**Work to be completed**
Go line by line through the records below. Copy whichever lines contain the string "result".

**********

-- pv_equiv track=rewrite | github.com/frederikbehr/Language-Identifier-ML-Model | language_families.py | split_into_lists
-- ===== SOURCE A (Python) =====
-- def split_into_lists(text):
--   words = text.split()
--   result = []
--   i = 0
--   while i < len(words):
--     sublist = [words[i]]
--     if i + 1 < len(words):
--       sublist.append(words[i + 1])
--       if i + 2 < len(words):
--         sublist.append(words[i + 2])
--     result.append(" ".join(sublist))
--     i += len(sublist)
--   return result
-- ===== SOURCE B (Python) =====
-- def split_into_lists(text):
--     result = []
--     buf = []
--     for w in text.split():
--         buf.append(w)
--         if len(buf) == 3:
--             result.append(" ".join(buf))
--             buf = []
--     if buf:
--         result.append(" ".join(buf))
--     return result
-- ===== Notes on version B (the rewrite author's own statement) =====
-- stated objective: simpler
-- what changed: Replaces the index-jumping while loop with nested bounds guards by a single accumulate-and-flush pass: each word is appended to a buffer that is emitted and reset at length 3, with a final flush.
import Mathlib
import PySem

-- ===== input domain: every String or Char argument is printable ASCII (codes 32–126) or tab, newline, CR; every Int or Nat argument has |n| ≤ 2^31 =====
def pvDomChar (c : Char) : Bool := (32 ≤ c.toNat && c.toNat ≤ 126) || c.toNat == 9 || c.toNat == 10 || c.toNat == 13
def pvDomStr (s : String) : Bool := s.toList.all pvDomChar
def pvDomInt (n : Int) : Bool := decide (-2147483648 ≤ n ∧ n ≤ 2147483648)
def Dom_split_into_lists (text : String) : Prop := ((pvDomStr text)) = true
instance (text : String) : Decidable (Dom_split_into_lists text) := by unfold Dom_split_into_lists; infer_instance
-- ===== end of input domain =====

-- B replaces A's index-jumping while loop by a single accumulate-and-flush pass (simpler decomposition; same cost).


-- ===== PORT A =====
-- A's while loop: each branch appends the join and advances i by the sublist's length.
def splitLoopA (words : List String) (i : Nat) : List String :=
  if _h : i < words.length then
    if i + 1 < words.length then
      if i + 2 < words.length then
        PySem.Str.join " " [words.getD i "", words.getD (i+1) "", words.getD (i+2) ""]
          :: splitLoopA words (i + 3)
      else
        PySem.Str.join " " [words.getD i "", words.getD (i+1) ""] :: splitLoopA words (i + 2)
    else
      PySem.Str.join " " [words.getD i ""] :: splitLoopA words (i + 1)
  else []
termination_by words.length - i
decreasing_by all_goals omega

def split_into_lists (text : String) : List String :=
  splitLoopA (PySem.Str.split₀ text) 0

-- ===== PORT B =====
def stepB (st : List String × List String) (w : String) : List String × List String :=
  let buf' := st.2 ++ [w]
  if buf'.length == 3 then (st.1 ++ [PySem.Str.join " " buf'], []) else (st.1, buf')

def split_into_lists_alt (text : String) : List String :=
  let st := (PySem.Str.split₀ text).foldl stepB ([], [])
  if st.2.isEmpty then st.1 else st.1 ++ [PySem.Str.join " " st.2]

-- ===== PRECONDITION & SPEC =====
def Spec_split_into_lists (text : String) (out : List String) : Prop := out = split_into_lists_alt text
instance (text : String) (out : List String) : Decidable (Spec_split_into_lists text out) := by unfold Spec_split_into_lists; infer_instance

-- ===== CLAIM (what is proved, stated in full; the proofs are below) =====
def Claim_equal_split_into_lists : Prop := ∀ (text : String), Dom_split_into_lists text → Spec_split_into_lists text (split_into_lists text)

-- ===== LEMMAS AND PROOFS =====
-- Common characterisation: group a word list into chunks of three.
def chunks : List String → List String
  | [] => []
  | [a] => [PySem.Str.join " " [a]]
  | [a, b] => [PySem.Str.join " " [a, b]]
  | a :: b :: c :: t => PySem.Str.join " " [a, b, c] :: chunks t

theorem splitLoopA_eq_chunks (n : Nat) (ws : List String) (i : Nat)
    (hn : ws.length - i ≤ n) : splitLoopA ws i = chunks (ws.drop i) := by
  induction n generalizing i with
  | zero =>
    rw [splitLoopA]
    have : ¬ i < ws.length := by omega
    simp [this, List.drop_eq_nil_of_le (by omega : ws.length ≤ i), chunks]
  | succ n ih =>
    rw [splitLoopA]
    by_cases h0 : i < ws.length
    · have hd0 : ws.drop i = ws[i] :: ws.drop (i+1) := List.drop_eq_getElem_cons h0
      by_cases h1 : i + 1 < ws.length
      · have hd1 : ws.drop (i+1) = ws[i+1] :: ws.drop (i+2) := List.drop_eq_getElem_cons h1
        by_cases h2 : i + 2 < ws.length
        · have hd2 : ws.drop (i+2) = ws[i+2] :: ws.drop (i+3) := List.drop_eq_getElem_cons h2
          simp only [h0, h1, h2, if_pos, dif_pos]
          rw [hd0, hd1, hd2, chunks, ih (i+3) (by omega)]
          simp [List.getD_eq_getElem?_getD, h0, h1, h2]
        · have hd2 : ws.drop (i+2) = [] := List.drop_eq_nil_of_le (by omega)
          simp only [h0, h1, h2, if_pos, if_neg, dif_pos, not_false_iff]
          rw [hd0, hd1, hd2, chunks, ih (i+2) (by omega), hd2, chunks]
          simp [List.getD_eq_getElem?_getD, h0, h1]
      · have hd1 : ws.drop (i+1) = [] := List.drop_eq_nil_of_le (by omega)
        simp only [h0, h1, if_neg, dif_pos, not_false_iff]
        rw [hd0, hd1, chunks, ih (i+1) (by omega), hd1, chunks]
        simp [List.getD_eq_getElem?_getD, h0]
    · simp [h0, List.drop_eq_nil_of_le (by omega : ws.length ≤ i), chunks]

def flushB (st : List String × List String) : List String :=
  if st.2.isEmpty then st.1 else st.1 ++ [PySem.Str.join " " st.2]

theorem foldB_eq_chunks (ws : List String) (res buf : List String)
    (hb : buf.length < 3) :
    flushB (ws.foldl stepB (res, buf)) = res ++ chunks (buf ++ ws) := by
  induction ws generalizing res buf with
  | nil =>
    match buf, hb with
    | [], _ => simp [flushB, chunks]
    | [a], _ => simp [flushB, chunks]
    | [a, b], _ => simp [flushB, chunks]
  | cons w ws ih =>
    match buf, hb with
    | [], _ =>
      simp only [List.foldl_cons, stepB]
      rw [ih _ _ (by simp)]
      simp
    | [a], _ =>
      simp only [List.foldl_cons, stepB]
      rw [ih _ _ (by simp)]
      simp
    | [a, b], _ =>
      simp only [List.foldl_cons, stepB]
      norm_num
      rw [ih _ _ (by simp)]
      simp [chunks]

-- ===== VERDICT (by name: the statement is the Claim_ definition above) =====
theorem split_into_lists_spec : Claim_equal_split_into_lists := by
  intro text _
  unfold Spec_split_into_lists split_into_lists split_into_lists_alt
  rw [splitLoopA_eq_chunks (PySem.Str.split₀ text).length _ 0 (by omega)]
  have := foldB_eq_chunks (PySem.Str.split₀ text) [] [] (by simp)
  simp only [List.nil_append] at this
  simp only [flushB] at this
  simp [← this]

**********

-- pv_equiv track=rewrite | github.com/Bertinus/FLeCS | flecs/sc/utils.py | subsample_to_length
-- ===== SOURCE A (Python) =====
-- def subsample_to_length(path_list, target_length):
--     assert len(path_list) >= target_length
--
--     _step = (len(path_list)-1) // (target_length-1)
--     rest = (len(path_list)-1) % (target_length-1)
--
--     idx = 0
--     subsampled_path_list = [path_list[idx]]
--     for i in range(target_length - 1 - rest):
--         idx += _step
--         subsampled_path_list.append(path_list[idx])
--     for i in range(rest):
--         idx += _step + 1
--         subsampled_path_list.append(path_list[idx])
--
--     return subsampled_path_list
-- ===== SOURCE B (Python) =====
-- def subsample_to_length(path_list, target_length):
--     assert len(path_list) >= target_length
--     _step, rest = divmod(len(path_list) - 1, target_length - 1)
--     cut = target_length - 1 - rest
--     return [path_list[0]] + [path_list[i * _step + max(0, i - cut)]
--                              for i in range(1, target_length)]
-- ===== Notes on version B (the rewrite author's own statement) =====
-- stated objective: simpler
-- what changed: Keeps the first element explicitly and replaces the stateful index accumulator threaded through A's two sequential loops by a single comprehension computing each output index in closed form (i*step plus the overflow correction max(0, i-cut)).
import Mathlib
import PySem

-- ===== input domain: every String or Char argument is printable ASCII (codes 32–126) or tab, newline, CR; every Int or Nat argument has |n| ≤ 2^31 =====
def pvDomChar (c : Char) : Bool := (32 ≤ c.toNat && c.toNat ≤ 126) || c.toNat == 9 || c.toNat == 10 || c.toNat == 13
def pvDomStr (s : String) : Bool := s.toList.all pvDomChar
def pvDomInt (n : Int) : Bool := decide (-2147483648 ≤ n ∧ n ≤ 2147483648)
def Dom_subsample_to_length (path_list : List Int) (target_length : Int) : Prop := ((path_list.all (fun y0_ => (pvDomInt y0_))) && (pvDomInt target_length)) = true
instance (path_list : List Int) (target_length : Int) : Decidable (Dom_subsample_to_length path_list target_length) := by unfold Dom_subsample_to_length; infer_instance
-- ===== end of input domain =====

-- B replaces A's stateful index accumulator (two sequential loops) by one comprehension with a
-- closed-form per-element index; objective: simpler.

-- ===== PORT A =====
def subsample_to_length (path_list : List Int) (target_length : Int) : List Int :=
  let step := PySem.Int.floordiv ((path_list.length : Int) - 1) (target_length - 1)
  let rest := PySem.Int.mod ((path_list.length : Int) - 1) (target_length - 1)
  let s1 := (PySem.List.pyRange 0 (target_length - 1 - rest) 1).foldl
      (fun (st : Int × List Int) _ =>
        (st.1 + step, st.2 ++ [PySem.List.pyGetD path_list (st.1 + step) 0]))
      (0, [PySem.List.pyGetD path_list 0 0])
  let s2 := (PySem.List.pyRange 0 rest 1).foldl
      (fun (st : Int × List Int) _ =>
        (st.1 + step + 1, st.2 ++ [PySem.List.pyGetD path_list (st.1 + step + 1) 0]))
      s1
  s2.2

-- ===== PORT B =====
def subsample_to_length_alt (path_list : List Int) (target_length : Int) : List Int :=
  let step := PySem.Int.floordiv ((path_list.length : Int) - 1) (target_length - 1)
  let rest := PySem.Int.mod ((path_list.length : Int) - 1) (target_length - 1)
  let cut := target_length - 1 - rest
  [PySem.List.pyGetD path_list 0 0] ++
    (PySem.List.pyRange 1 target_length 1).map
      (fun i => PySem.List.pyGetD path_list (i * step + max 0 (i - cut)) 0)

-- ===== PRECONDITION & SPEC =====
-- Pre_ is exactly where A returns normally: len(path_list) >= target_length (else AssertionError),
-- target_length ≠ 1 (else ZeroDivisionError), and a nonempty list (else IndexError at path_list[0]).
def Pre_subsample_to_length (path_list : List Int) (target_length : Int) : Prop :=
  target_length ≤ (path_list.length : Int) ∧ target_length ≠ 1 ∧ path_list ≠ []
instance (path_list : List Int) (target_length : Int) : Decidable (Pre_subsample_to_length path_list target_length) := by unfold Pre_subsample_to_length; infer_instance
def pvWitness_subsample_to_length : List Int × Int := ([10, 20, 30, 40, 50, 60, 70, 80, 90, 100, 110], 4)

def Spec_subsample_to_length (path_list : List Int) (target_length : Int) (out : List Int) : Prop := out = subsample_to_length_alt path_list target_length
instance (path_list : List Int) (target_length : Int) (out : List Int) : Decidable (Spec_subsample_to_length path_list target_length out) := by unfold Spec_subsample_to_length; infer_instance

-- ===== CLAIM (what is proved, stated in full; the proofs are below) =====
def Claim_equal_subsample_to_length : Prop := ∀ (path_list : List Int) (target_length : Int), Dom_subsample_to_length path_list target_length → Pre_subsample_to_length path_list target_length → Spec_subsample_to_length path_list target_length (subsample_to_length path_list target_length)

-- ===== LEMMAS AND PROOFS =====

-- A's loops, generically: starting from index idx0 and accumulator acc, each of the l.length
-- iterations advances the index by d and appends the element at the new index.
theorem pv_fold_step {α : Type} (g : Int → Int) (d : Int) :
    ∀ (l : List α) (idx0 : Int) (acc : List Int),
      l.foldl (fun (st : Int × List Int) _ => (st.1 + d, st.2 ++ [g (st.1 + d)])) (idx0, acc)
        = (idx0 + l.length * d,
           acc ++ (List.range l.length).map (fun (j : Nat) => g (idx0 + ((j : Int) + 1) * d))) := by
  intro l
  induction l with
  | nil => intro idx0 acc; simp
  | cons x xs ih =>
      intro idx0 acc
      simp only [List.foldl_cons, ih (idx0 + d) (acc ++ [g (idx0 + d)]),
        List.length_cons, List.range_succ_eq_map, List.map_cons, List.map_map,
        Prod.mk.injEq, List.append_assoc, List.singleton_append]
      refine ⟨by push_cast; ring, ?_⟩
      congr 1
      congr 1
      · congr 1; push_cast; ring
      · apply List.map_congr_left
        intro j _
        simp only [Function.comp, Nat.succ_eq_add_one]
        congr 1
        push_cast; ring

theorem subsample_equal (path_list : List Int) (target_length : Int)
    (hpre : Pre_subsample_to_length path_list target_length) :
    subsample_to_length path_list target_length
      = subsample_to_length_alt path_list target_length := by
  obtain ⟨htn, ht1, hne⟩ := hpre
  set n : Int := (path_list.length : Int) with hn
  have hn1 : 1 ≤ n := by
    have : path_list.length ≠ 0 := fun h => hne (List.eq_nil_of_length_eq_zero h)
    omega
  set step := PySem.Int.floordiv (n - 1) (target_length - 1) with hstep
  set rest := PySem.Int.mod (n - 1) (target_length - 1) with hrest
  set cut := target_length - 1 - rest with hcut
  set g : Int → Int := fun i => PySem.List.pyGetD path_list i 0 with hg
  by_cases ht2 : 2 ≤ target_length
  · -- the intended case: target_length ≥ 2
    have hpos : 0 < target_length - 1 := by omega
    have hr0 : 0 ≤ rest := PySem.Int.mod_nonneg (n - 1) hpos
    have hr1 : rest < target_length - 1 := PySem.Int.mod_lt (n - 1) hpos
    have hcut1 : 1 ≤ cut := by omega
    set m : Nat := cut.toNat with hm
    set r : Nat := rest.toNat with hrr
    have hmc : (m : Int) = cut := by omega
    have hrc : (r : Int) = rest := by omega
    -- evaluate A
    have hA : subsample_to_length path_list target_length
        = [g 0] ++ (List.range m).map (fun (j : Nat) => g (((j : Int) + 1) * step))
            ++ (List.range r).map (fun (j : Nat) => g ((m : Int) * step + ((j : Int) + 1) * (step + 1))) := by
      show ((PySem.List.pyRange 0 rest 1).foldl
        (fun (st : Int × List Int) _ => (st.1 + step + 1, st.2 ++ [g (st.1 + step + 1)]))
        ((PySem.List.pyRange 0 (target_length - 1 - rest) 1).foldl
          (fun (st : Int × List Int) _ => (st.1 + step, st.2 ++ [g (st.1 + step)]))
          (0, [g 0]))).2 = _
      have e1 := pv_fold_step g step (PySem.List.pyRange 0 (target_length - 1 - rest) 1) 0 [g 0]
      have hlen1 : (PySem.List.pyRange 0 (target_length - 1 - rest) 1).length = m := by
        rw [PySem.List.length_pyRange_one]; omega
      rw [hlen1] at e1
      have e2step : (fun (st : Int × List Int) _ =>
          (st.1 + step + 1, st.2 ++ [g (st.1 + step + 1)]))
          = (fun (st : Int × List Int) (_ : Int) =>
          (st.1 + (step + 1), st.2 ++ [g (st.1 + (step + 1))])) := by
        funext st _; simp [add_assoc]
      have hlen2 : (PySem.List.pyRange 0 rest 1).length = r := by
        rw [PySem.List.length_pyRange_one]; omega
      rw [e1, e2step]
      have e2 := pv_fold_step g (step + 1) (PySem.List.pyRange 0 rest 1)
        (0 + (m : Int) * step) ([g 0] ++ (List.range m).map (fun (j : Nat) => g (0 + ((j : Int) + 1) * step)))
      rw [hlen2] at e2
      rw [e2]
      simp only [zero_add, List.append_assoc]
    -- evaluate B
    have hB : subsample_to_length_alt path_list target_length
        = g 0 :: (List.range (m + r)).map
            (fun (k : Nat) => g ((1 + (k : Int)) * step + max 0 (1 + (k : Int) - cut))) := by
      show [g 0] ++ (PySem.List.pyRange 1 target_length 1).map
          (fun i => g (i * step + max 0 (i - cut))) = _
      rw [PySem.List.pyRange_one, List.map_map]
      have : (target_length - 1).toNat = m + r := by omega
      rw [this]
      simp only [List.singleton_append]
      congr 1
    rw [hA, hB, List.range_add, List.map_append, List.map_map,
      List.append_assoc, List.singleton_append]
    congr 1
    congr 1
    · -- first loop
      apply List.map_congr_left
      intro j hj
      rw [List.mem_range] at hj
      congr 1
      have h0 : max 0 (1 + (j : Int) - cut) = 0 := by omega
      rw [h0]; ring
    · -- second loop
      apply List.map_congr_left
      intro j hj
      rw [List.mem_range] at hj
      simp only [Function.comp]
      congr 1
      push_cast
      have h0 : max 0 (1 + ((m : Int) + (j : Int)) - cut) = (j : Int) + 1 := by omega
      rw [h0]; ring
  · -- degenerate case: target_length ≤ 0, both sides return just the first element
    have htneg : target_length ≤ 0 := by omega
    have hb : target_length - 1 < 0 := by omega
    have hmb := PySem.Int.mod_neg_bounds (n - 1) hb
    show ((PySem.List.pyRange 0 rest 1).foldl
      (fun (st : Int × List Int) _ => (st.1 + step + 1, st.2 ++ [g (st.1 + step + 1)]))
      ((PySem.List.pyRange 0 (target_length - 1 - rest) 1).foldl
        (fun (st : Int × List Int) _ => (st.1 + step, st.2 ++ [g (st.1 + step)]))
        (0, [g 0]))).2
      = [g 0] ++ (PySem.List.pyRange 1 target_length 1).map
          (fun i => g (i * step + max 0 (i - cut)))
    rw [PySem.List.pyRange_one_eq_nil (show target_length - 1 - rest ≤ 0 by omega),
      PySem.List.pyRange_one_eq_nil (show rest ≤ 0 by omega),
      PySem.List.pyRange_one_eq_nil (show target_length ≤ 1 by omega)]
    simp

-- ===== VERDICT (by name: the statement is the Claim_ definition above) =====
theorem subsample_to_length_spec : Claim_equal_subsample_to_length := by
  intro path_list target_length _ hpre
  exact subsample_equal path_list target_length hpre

**********

**Solved exercise**
--   result = []
--     result.append(" ".join(sublist))
--   return result
--     result = []
--             result.append(" ".join(buf))
--         result.append(" ".join(buf))
--     return result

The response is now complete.